Nevertheless, one might reasonably expect a more extensive discussion of
minimalism, generative approaches to second language acquisition, recent
developments in construction grammar, or the inclusion of a broader range
of issues that arise within generative grammar. Future volumes of this
nature could consider the possibility of not including multiple articles
on semantics, phonology, or any other single area of linguistics, if the
presence of multiple articles on a single area comes only at the expense
of exclusion of a broader range of current topics in linguistics. That
the current volume leans most heavily towards semantics and interfaces
between semantics and syntax will satisfy only a particular readership.

It is an interesting feature of the book that there is no introduction or
preview to frame the articles, no biographical information given about the
authors, few acknowledgements, and virtually no foot or endnotes. Some
might view these as failings, but presented as it is, the book gives the
sense of presenting just the ideas, the questions, and references in an
uncluttered and useful way. I found it particularly useful that some
authors (for example, Bobaljik, Harley and Noyer) separated the specific
bibliography for their area of focus from other references that happened
to be mentioned in their papers. This provides a solid, targeted reading
list for students or researchers working within the area of interest.
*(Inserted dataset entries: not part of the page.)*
-- pv_equiv track=rewrite | github.com/kassvl/GitHealthCheck-CLI | repo_health_analyzer/core/analyzers/code_quality_analyzer.py | _calculate_function_lengths_fast
-- ===== SOURCE A (Python) =====
-- from typing import List, Dict, Any, Set, Tuple
--
-- def _calculate_function_lengths_fast(content: str, patterns: Dict) -> List[int]:
--     """Fast function length calculation."""
--     lengths = []
--     lines = content.split('\n')
--     in_function = False
--     current_length = 0
--
--     for line in lines:
--         if 'def ' in line:
--             if in_function and current_length > 0:
--                 lengths.append(current_length)
--             in_function = True
--             current_length = 1
--         elif in_function:
--             if line.strip() and not line.startswith(' ') and not line.startswith('\t'):
--                 lengths.append(current_length)
--                 in_function = False
--                 current_length = 0
--             else:
--                 current_length += 1
--
--     if in_function and current_length > 0:
--         lengths.append(current_length)
--
--     return lengths[:5]  # Limit to 5 functions
-- ===== SOURCE B (Python) =====
-- def _calculate_function_lengths_fast(content, patterns):
--     """Block-scan: for each 'def ' line, measure its block by scanning forward; stop after 5."""
--     lines = content.split('\n')
--     lengths = []
--     i, n = 0, len(lines)
--     while i < n and len(lengths) < 5:
--         if 'def ' not in lines[i]:
--             i += 1
--             continue
--         j = i + 1
--         while j < n and 'def ' not in lines[j] and (not lines[j].strip() or lines[j].startswith((' ', '\t'))):
--             j += 1
--         lengths.append(j - i)
--         i = j
--     return lengths
-- ===== Notes on version B (the rewrite author's own statement) =====
-- stated objective: alternative
-- what changed: Replaces A's one-pass boolean state machine (in_function flag + running counter threaded through every line, with a final flush and a [:5] slice) by a block decomposition: an index scan jumps to each 'def ' line, measures its block with an inner forward scan over body lines (blank/indented/non-def), appends the block length, and stops as soon as 5 lengths are collected.
import Mathlib
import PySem

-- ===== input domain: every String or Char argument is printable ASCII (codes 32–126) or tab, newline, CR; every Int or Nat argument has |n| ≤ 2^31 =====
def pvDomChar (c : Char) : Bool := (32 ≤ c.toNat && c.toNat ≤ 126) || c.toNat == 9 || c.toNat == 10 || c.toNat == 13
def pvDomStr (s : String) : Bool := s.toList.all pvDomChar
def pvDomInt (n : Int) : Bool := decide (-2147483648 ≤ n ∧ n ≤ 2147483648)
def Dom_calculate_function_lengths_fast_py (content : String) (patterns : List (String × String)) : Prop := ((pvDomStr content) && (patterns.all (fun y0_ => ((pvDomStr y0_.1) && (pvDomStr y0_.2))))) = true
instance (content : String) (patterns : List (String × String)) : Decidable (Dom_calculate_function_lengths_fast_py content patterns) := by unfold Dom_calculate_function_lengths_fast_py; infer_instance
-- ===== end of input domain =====

-- B replaces A's boolean state machine by a jump-to-def / measure-block decomposition; same cost, different structure (objective: alternative).

-- ===== PORT A =====
-- the for-loop of A, as structural recursion over the lines with the same state (in_function, current_length, lengths)
def pvLoopA : List String → Bool → Int → List Int → List Int
  | [], inF, cur, lengths =>
      if inF && decide (cur > 0) then lengths ++ [cur] else lengths
  | line :: rest, inF, cur, lengths =>
      if PySem.Str.isIn "def " line then
        pvLoopA rest true 1 (if inF && decide (cur > 0) then lengths ++ [cur] else lengths)
      else if inF then
        if !(PySem.Str.strip line == "") && !(PySem.Str.startswith line " ") && !(PySem.Str.startswith line "\t") then
          pvLoopA rest false 0 (lengths ++ [cur])
        else
          pvLoopA rest inF (cur + 1) lengths
      else
        pvLoopA rest inF cur lengths

def calculate_function_lengths_fast_py (content : String) (patterns : List (String × String)) : List Int :=
  let lines := (PySem.Str.split? content "\n").getD []
  PySem.List.slice (pvLoopA lines false 0 []) none (some 5)   -- lengths[:5]

-- ===== PORT B =====
def pvIsDef (line : String) : Bool := PySem.Str.isIn "def " line

def pvIsBody (line : String) : Bool :=
  !pvIsDef line && (PySem.Str.strip line == "" || PySem.Str.startswith line " " || PySem.Str.startswith line "\t")

-- B's outer while loop over the remaining suffix of lines; k = remaining capacity (5 - len(lengths));
-- the inner while scan (advance j while the line is a body line) is the takeWhile
def pvAltLoop : List String → Nat → List Int
  | [], _ => []
  | _ :: _, 0 => []
  | l :: rest, k + 1 =>
      if pvIsDef l then
        (1 + ((rest.takeWhile pvIsBody).length : Int)) ::
          pvAltLoop (rest.drop (rest.takeWhile pvIsBody).length) k
      else
        pvAltLoop rest (k + 1)
termination_by lines _ => lines.length
decreasing_by all_goals (simp [List.length_drop]; try omega)

def calculate_function_lengths_fast_py_alt (content : String) (patterns : List (String × String)) : List Int :=
  let lines := (PySem.Str.split? content "\n").getD []
  pvAltLoop lines 5

-- ===== PRECONDITION & SPEC =====
def Spec_calculate_function_lengths_fast_py (content : String) (patterns : List (String × String)) (out : List Int) : Prop := out = calculate_function_lengths_fast_py_alt content patterns
instance (content : String) (patterns : List (String × String)) (out : List Int) : Decidable (Spec_calculate_function_lengths_fast_py content patterns out) := by unfold Spec_calculate_function_lengths_fast_py; infer_instance

-- ===== CLAIM (what is proved, stated in full; the proofs are below) =====
def Claim_equal_calculate_function_lengths_fast_py : Prop := ∀ (content : String) (patterns : List (String × String)), Dom_calculate_function_lengths_fast_py content patterns → Spec_calculate_function_lengths_fast_py content patterns (calculate_function_lengths_fast_py content patterns)

-- ===== LEMMAS AND PROOFS =====

-- uncapped block decomposition: the full list of block lengths
def pvFull : List String → List Int
  | [] => []
  | l :: rest =>
      if pvIsDef l then
        (1 + ((rest.takeWhile pvIsBody).length : Int)) ::
          pvFull (rest.drop (rest.takeWhile pvIsBody).length)
      else
        pvFull rest
termination_by lines => lines.length
decreasing_by all_goals (simp [List.length_drop]; try omega)

theorem pvAlt_eq_take : ∀ (lines : List String) (k : Nat), pvAltLoop lines k = (pvFull lines).take k
  | [], k => by simp [pvAltLoop, pvFull]
  | _ :: _, 0 => by simp [pvAltLoop]
  | l :: rest, k + 1 => by
      rw [pvAltLoop, pvFull]
      by_cases h : pvIsDef l
      · simp only [h, if_true, List.take_succ_cons]
        rw [pvAlt_eq_take (rest.drop (rest.takeWhile pvIsBody).length) k]
      · simp only [h, if_false, Bool.false_eq_true]
        exact pvAlt_eq_take rest (k + 1)
termination_by lines _ => lines.length
decreasing_by all_goals (simp [List.length_drop]; try omega)

theorem pvLoop_char : ∀ (lines : List String),
    (∀ (cur : Int) (acc : List Int), pvLoopA lines false cur acc = acc ++ pvFull lines) ∧
    (∀ (cur : Int) (acc : List Int), 0 < cur →
      pvLoopA lines true cur acc =
        acc ++ (cur + ((lines.takeWhile pvIsBody).length : Int)) ::
          pvFull (lines.drop (lines.takeWhile pvIsBody).length))
  | [] => by
      constructor
      · intro cur acc; simp [pvLoopA, pvFull]
      · intro cur acc hcur
        simp [pvLoopA, pvFull, hcur]
  | l :: rest => by
      have ihF := (pvLoop_char rest).1
      have ihT := (pvLoop_char rest).2
      constructor
      · intro cur acc
        rw [pvLoopA, pvFull.eq_def]
        cases h : pvIsDef l
        · have h' : PySem.Str.isIn "def " l = false := by simpa [pvIsDef] using h
          simp only [h, h', Bool.false_eq_true, if_false]
          exact ihF cur acc
        · have h' : PySem.Str.isIn "def " l = true := by simpa [pvIsDef] using h
          simp only [h, h', if_true, Bool.false_and, Bool.false_eq_true, if_false]
          rw [ihT 1 acc (by norm_num)]
      · intro cur acc hcur
        rw [pvLoopA]
        cases h : pvIsDef l
        · have h' : PySem.Str.isIn "def " l = false := by simpa [pvIsDef] using h
          by_cases ht : (!(PySem.Str.strip l == "") && !(PySem.Str.startswith l " ") && !(PySem.Str.startswith l "\t")) = true
          · -- column-0 terminator: close the block
            have hb : pvIsBody l = false := by
              simp only [pvIsBody, h, Bool.not_false, Bool.true_and]
              cases h1 : (PySem.Str.strip l == "") <;> cases h2 : PySem.Str.startswith l " " <;>
                cases h3 : PySem.Str.startswith l "\t" <;> simp_all
            simp only [h', Bool.false_eq_true, if_false, if_true, ht]
            rw [ihF 0 (acc ++ [cur]), List.takeWhile_cons_of_neg (by simp [hb])]
            conv_rhs => rw [pvFull.eq_def]
            simp [h]
          · -- body line: extend the block
            have hb : pvIsBody l = true := by
              simp only [pvIsBody, h, Bool.not_false, Bool.true_and]
              cases h1 : (PySem.Str.strip l == "") <;> cases h2 : PySem.Str.startswith l " " <;>
                cases h3 : PySem.Str.startswith l "\t" <;> simp_all
            simp only [h', Bool.false_eq_true, if_false, if_true, ht]
            rw [ihT (cur + 1) acc (by omega), List.takeWhile_cons_of_pos (by simp [hb])]
            simp only [List.length_cons, List.drop_succ_cons]
            have : cur + 1 + ((List.takeWhile pvIsBody rest).length : Int)
                 = cur + (((List.takeWhile pvIsBody rest).length : Int) + 1) := by ring
            rw [this]
            push_cast
            rfl
        · -- a def line: close current block (length cur) and start a new one
          have h' : PySem.Str.isIn "def " l = true := by simpa [pvIsDef] using h
          have hb : pvIsBody l = false := by simp [pvIsBody, h]
          simp only [h', if_true, Bool.true_and, hcur, decide_true, if_true]
          rw [ihT 1 (acc ++ [cur]) (by norm_num), List.takeWhile_cons_of_neg (by simp [hb])]
          conv_rhs => rw [pvFull.eq_def]
          simp [h]

-- ===== VERDICT (by name: the statement is the Claim_ definition above) =====
theorem calculate_function_lengths_fast_py_spec : Claim_equal_calculate_function_lengths_fast_py := by
  intro content patterns _
  unfold Spec_calculate_function_lengths_fast_py
  unfold calculate_function_lengths_fast_py calculate_function_lengths_fast_py_alt
  rw [pvAlt_eq_take]
  show PySem.List.slice (pvLoopA ((PySem.Str.split? content "\n").getD []) false 0 []) none (some 5) = _
  rw [(pvLoop_char _).1, PySem.List.slice_to _ (by norm_num)]
  rfl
Some of the papers are more successful than others in helping non-
specialists get a feel for the kind of work that is being done in a
specific area. For example, the papers by Lightfoot, Portner, Müller, and
Rice provide excellent, readable introductions to the issues in their
respective fields. I would not hesitate to steer students to these papers
to get a broad introduction to those research areas. Some of the other
papers, while still very complete in presenting current issues, are less
accessible to those who have not had formal training in that area. For
example, fully understanding de Swart's discussion of dynamic binding
requires more than a rudimentary knowledge of propositional logic.
Nevertheless, the bibliographies at the end of each of the articles make
the volume invaluable, in fact, this feature alone makes the book useful
for researchers and graduate students exploring the issues raised in this
volume.

In general, this book provides a good overview of the state of (some
areas) of linguistic inquiry at the start of this millennium. Readers
will encounter interesting findings and ample evidence that linguistic
research during the last decade has uncovered many of the questions yet to
be answered. As nearly all of the authors in this volume point out, there
is a still a need to delve more deeply into the host of unanswered
questions. Each article here, probably appropriately, succeeds in being
more a call to future work than a solution to a current problem.

REFERENCES

Halle, M and H. Marantz. (1993). Distributed Morphology and the pieces of
inflection. In: The View from the Building 20, K. Hale and S. J. Keyser
(eds.), 111-176. Cambridge: MIT Press.

Kayne, R. (1975). French Syntax: The transformational cycle. Cambridge:
MIT Press.




 
ABOUT THE REVIEWER:
ABOUT THE REVIEWER


Larry LaFond holds an MA in Applied Linguistics from Old Dominion
University and a Ph.D in Linguistics from the University of South
Carolina. He is currently an Assistant Professor of English at Southern
Illinois University Edwardsville. His current research interests include
interactions between discourse and syntax in L2 learning and the second
language acquisition of motion events in English.